Bond A has 20% coupon paying annually, Bond B has 20% coupon paying semi-annually and bond C pays 20% coupon quarterly. Each is sold at par.

From investor's point of view the C's cashflow (5,5,5,105) is much better than B's (10,110) and A's (120 at the end of year). However the theory teaches us that cashflows should be discounted using the compounding with frequency equal to that of bond's coupon payments i.e. according to, say Fabozzi each bond has the YTM of 20%. That BTW is the simple evidence of the fact that all bonds are sold at par and has the same coupon rate.

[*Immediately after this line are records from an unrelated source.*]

-- pv_equiv track=rewrite | github.com/omervered0708/HW1_2 | data.py | filter_by_feature
-- ===== SOURCE A (Python) =====
-- def filter_by_feature(data, feature, values):
--     """
--
--     :param data: a dictionary whose keys are features from the data set
--     and values are lists with the values of the features
--     :param feature: a name of a categorical feature
--     :param values: a set of values
--     :return: 2 dictionaries: data1 which includes the records where feature received a value in the set values
--     and data2  which includes the records where feature received a value that's not in values
--     """
--     data1 = {}
--     data2 = {}
--     init_dict(data1, data)
--     init_dict(data2, data)
--     for i, value in enumerate(data[feature]):
--         if value in values:
--             copy_to_dict(data, i, data1)
--         else:
--             copy_to_dict(data, i, data2)
--     return data1, data2
--
-- def init_dict(dict, data):
--     """
--     the function initializes dict with the keys from data and empty lists as values
--     :param dict: a dictionary to initialize
--     :param data: a dictionary with the keys used to initialize dict
--     :return: none
--     """
--     for key in data.keys():
--         dict[key] = []
--
-- def copy_to_dict(data, i, dict):
--     """
--     the function copies the ith value in each list in data to dict
--     :param data: a dictionary to copy from
--     :param i: index in the lists to copy
--     :param dict: a dictionary to copy to
--     :return: none
--     """
--     for key, dict_value in data.items():
--         dict[key].append(dict_value[i])
-- ===== SOURCE B (Python) =====
-- def filter_by_feature(data, feature, values):
--     mask = [v in values for v in data[feature]]
--     data1 = {k: [col[i] for i, m in enumerate(mask) if m] for k, col in data.items()}
--     data2 = {k: [col[i] for i, m in enumerate(mask) if not m] for k, col in data.items()}
--     return data1, data2
-- ===== Notes on version B (the rewrite author's own statement) =====
-- stated objective: simpler
-- what changed: Precomputes a membership mask once and builds both result dicts column-by-column with comprehensions, swapping the loop nesting (outer keys, inner rows) and eliminating the init_dict/copy_to_dict helpers.
import Mathlib
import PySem

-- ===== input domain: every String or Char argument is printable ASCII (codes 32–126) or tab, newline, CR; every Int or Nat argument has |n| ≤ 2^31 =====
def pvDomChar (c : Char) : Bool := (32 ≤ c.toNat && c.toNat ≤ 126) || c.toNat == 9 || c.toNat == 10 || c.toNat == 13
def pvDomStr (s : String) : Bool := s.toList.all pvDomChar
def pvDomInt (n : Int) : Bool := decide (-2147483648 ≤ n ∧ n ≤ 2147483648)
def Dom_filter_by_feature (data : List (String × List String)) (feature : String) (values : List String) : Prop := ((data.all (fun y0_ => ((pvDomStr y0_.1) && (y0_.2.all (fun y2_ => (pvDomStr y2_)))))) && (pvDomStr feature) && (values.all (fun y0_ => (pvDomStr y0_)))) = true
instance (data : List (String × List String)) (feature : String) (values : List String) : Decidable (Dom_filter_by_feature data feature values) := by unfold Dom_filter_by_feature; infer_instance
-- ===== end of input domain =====

-- B rebuilds the two dicts column-by-column from a precomputed membership mask instead of
-- A's row-by-row appends through init_dict/copy_to_dict; same result, simpler structure.

-- shared dict primitive: Python's data[key] on an association list (first match; [] outside Pre_, where Python raises KeyError)
def getCol (data : List (String × List String)) (k : String) : List String :=
  match data with
  | [] => []
  | p :: t => if p.1 = k then p.2 else getCol t k

-- ===== PORT A =====
-- init_dict: every key of data mapped to an empty list
def initDict (data : List (String × List String)) : List (String × List String) :=
  data.map (fun p => (p.1, ([] : List String)))

-- dict[key].append(v) on an association list (first matching key)
def dictAppend (d : List (String × List String)) (k : String) (v : String) : List (String × List String) :=
  match d with
  | [] => []
  | p :: t => if p.1 = k then (p.1, p.2 ++ [v]) :: t else p :: dictAppend t k v

-- copy_to_dict: for each key of data, append data[key][i] to d[key]
def copyToDict (data : List (String × List String)) (i : Int) (d : List (String × List String)) : List (String × List String) :=
  data.foldl (fun d p => dictAppend d p.1 (PySem.List.pyGetD p.2 i "")) d

def filter_by_feature (data : List (String × List String)) (feature : String) (values : List String) : (List (String × List String)) × (List (String × List String)) :=
  (PySem.List.enumerate (getCol data feature)).foldl
    (fun st q =>
      if q.2 ∈ values then (copyToDict data q.1 st.1, st.2)
      else (st.1, copyToDict data q.1 st.2))
    (initDict data, initDict data)

-- ===== PORT B =====
-- [col[i] for i, m in enumerate(mask) if m == b]
def selRows (col : List String) (mask : List Bool) (b : Bool) : List String :=
  (PySem.List.enumerate mask).filterMap
    (fun q => if q.2 = b then PySem.List.pyGet? col q.1 else none)

def filter_by_feature_alt (data : List (String × List String)) (feature : String) (values : List String) : (List (String × List String)) × (List (String × List String)) :=
  let mask := (getCol data feature).map (fun v => decide (v ∈ values))
  (data.map (fun p => (p.1, selRows p.2 mask true)),
   data.map (fun p => (p.1, selRows p.2 mask false)))

-- ===== PRECONDITION & SPEC =====
-- Pre_ excludes inputs where the Python raises: feature not a key (KeyError), some column
-- shorter than data[feature] (IndexError), and duplicate keys (not representable as a Python dict).
def Pre_filter_by_feature (data : List (String × List String)) (feature : String) (values : List String) : Prop :=
  (data.map Prod.fst).Nodup ∧ feature ∈ data.map Prod.fst ∧
    ∀ p ∈ data, ∀ q ∈ data, q.1 = feature → q.2.length ≤ p.2.length
instance (data : List (String × List String)) (feature : String) (values : List String) : Decidable (Pre_filter_by_feature data feature values) := by unfold Pre_filter_by_feature; infer_instance

def pvWitness_filter_by_feature : (List (String × List String)) × String × List String :=
  ([("f", ["a", "b", "c"]), ("g", ["1", "2", "3"])], "f", ["a", "c"])

def Spec_filter_by_feature (data : List (String × List String)) (feature : String) (values : List String) (out : (List (String × List String)) × (List (String × List String))) : Prop := out = filter_by_feature_alt data feature values
instance (data : List (String × List String)) (feature : String) (values : List String) (out : (List (String × List String)) × (List (String × List String))) : Decidable (Spec_filter_by_feature data feature values out) := by unfold Spec_filter_by_feature; infer_instance

-- ===== CLAIM (what is proved, stated in full; the proofs are below) =====
def Claim_equal_filter_by_feature : Prop := ∀ (data : List (String × List String)) (feature : String) (values : List String), Dom_filter_by_feature data feature values → Pre_filter_by_feature data feature values → Spec_filter_by_feature data feature values (filter_by_feature data feature values)

-- ===== LEMMAS AND PROOFS =====

theorem getCol_mem (data : List (String × List String)) (feature : String)
    (h : feature ∈ data.map Prod.fst) : (feature, getCol data feature) ∈ data := by
  induction data with
  | nil => simp at h
  | cons p t ih =>
    by_cases hp : p.1 = feature
    · subst hp; simp [getCol]
    · simp only [List.map, List.mem_cons] at h
      rcases h with h | h
      · exact absurd h.symm hp
      · exact List.mem_cons_of_mem p (by simpa [getCol, hp] using ih h)

theorem dictAppend_cons_ne (a : String × List String) (d : List (String × List String)) (k : String) (v : String) (h : a.1 ≠ k) :
    dictAppend (a :: d) k v = a :: dictAppend d k v := by
  simp [dictAppend, h]

theorem copyToDict_cons (l : List (String × List String)) (i : Int) (a : String × List String) (d : List (String × List String))
    (h : ∀ p ∈ l, p.1 ≠ a.1) :
    copyToDict l i (a :: d) = a :: copyToDict l i d := by
  induction l generalizing d with
  | nil => rfl
  | cons q t ih =>
    have hq : q.1 ≠ a.1 := h q (by simp)
    show copyToDict t i (dictAppend (a :: d) q.1 _) = a :: copyToDict t i (dictAppend d q.1 _)
    rw [dictAppend_cons_ne a d q.1 _ (fun he => hq he.symm)]
    exact ih _ (fun p hp => h p (by simp [hp]))

theorem copyToDict_map (l : List (String × List String)) (i : Int) (g : String × List String → List String)
    (h : (l.map Prod.fst).Nodup) :
    copyToDict l i (l.map (fun p => (p.1, g p))) =
      l.map (fun p => (p.1, g p ++ [PySem.List.pyGetD p.2 i ""])) := by
  induction l generalizing g with
  | nil => rfl
  | cons q t ih =>
    simp only [List.map, List.nodup_cons] at h ⊢
    show copyToDict t i (dictAppend ((q.1, g q) :: t.map (fun p => (p.1, g p))) q.1 _) = _
    rw [show dictAppend ((q.1, g q) :: t.map (fun p => (p.1, g p))) q.1 (PySem.List.pyGetD q.2 i "")
          = (q.1, g q ++ [PySem.List.pyGetD q.2 i ""]) :: t.map (fun p => (p.1, g p)) by
        simp [dictAppend]]
    rw [copyToDict_cons t i _ _ (by
      intro p hp he
      exact h.1 (he ▸ List.mem_map_of_mem hp))]
    rw [ih g h.2]

-- the membership-selected values of column col among the indexed pairs ps
def selIdx (values : List String) (ps : List (Int × String)) (col : List String) (b : Bool) : List String :=
  ps.filterMap (fun q => if decide (q.2 ∈ values) = b then some (PySem.List.pyGetD col q.1 "") else none)

theorem loop_eq (data : List (String × List String)) (values : List String)
    (h : (data.map Prod.fst).Nodup) (ps : List (Int × String)) :
    ∀ (g1 g2 : String × List String → List String),
    ps.foldl
      (fun st q =>
        if q.2 ∈ values then (copyToDict data q.1 st.1, st.2)
        else (st.1, copyToDict data q.1 st.2))
      (data.map (fun p => (p.1, g1 p)), data.map (fun p => (p.1, g2 p)))
    = (data.map (fun p => (p.1, g1 p ++ selIdx values ps p.2 true)),
       data.map (fun p => (p.1, g2 p ++ selIdx values ps p.2 false))) := by
  induction ps with
  | nil => intro g1 g2; simp [selIdx]
  | cons q t ih =>
    intro g1 g2
    by_cases hq : q.2 ∈ values
    · rw [List.foldl_cons]
      simp only [hq, if_pos]
      rw [copyToDict_map data q.1 g1 h]
      rw [ih (fun p => g1 p ++ [PySem.List.pyGetD p.2 q.1 ""]) g2]
      simp [selIdx, hq, List.append_assoc]
    · rw [List.foldl_cons]
      simp only [hq, if_false]
      rw [copyToDict_map data q.1 g2 h]
      rw [ih g1 (fun p => g2 p ++ [PySem.List.pyGetD p.2 q.1 ""])]
      simp [selIdx, hq, List.append_assoc]

theorem pyGet?_eq_some_pyGetD (xs : List String) (i : Int) (h0 : 0 ≤ i) (h : i < xs.length) :
    PySem.List.pyGet? xs i = some (PySem.List.pyGetD xs i "") := by
  have hn : i.toNat < xs.length := by omega
  simp [PySem.List.pyGet?, PySem.List.pyGetD, PySem.List.pyIdx?, h0, h, hn]

theorem enumerate_map (f : String → Bool) (xs : List String) (s : Int) :
    PySem.List.enumerate (xs.map f) s = (PySem.List.enumerate xs s).map (fun q => (q.1, f q.2)) := by
  induction xs generalizing s with
  | nil => rfl
  | cons x t ih => simp [PySem.List.enumerate_cons, ih]

theorem mem_enumerate_bounds (q : Int × String) (xs : List String) (s : Int)
    (h : q ∈ PySem.List.enumerate xs s) : s ≤ q.1 ∧ q.1 < s + xs.length := by
  induction xs generalizing s with
  | nil => simp [PySem.List.enumerate] at h
  | cons x t ih =>
    rw [PySem.List.enumerate_cons] at h
    rcases List.mem_cons.mp h with h | h
    · simp [h]
    · have := ih (s + 1) h
      constructor
      · omega
      · simp only [List.length_cons]; push_cast; omega

theorem selRows_eq_selIdx (values : List String) (fc col : List String) (b : Bool)
    (hlen : fc.length ≤ col.length) :
    selRows col (fc.map (fun v => decide (v ∈ values))) b
      = selIdx values (PySem.List.enumerate fc 0) col b := by
  unfold selRows selIdx
  rw [enumerate_map, List.filterMap_map]
  apply List.filterMap_congr
  intro q hq
  have hb := mem_enumerate_bounds q fc 0 hq
  simp only [Function.comp]
  by_cases hv : decide (q.2 ∈ values) = b
  · rw [if_pos hv, if_pos hv]
    exact pyGet?_eq_some_pyGetD col q.1 hb.1 (by have := hb.2; push_cast at this ⊢; omega)
  · rw [if_neg hv, if_neg hv]

-- ===== VERDICT (by name: the statement is the Claim_ definition above) =====
theorem filter_by_feature_spec : Claim_equal_filter_by_feature := by
  intro data feature values _ hpre
  obtain ⟨hnd, hmem, hlen'⟩ := hpre
  have hlen : ∀ p ∈ data, (getCol data feature).length ≤ p.2.length :=
    fun p hp => hlen' p hp (feature, getCol data feature) (getCol_mem data feature hmem) rfl
  show filter_by_feature data feature values
      = filter_by_feature_alt data feature values
  have halt : filter_by_feature_alt data feature values
      = (data.map (fun p => (p.1, selRows p.2 ((getCol data feature).map (fun v => decide (v ∈ values))) true)),
         data.map (fun p => (p.1, selRows p.2 ((getCol data feature).map (fun v => decide (v ∈ values))) false))) := rfl
  rw [halt]
  unfold filter_by_feature initDict
  rw [loop_eq data values hnd (PySem.List.enumerate (getCol data feature)) (fun _ => []) (fun _ => [])]
  simp only [List.nil_append, Prod.mk.injEq]
  refine ⟨?_, ?_⟩ <;>
  · apply List.map_congr_left
    intro p hp
    rw [selRows_eq_selIdx values (getCol data feature) p.2 _ (hlen p hp)]
-- ---- simulation bridge: A's marking pass = passP on the unvisited values ----
theorem remU_innerA (st : List (Int × Bool)) (tmp : Int) :
    remU (innerA st tmp).1 = (passP (remU st) tmp).1 ∧
    (innerA st tmp).2 = (passP (remU st) tmp).2 := by
  induction st generalizing tmp with
  | nil => simp [innerA, remU, passP]
  | cons p st ih =>
    obtain ⟨x, vis⟩ := p
    cases vis with
    | true =>
      have he : innerA ((x, true) :: st) tmp
          = ((x, true) :: (innerA st tmp).1, (innerA st tmp).2) := by
        simp [innerA]
      have hrem : remU ((x, true) :: st) = remU st := by simp [remU]
      obtain ⟨h1, h2⟩ := ih tmp
      rw [he, hrem]
      exact ⟨by simpa [remU] using h1, h2⟩
    | false =>
      have hrem : remU ((x, false) :: st) = x :: remU st := by simp [remU]
      by_cases hx : x ≥ tmp
      · have he : innerA ((x, false) :: st) tmp
            = ((x, true) :: (innerA st (tmp + 1)).1, (innerA st (tmp + 1)).2) := by
          simp [innerA, hx]
        have hp : passP (x :: remU st) tmp = passP (remU st) (tmp + 1) := by
          simp [passP, hx]
        obtain ⟨h1, h2⟩ := ih (tmp + 1)
        rw [he, hrem, hp]
        exact ⟨by simpa [remU] using h1, h2⟩
      · have he : innerA ((x, false) :: st) tmp
            = ((x, false) :: (innerA st tmp).1, (innerA st tmp).2) := by
          simp [innerA, hx]
        have hp : passP (x :: remU st) tmp
            = (x :: (passP (remU st) tmp).1, (passP (remU st) tmp).2) := by
          simp [passP, hx]
        obtain ⟨h1, h2⟩ := ih tmp
        rw [he, hrem, hp]
        exact ⟨by simpa [remU] using h1, h2⟩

So, the question is: given that there are no other instruments on the market (i.e. no spot rates, forward rates etc.) how to compare bonds having different coupon frequency. Say (X,X,X, 100+X), (Y,100+Y) and (100+Z) cashflows. Should YTMs be calculated using the N/Y compounding formula with N equal to bond's coupon frequency or N should be the same for all bonds, say semi-annual (2/Y) or equal to most frequent paying bond periodicity (4/Y in this case)? Probably continious compounfding should be used in this case?

Mahin71
@2004-08-22 17:13:15
I think you've highlighted the flaw of common approach as it does not consider the posibility of different periodicity of payments. I think you should use one discounting method (1/Y, 2/Y or 4/Y) for all the bonds however I can not say which of them exactly. Not sure about continious compounding. By the way, try to think what you will do with disount bonds.

Good luck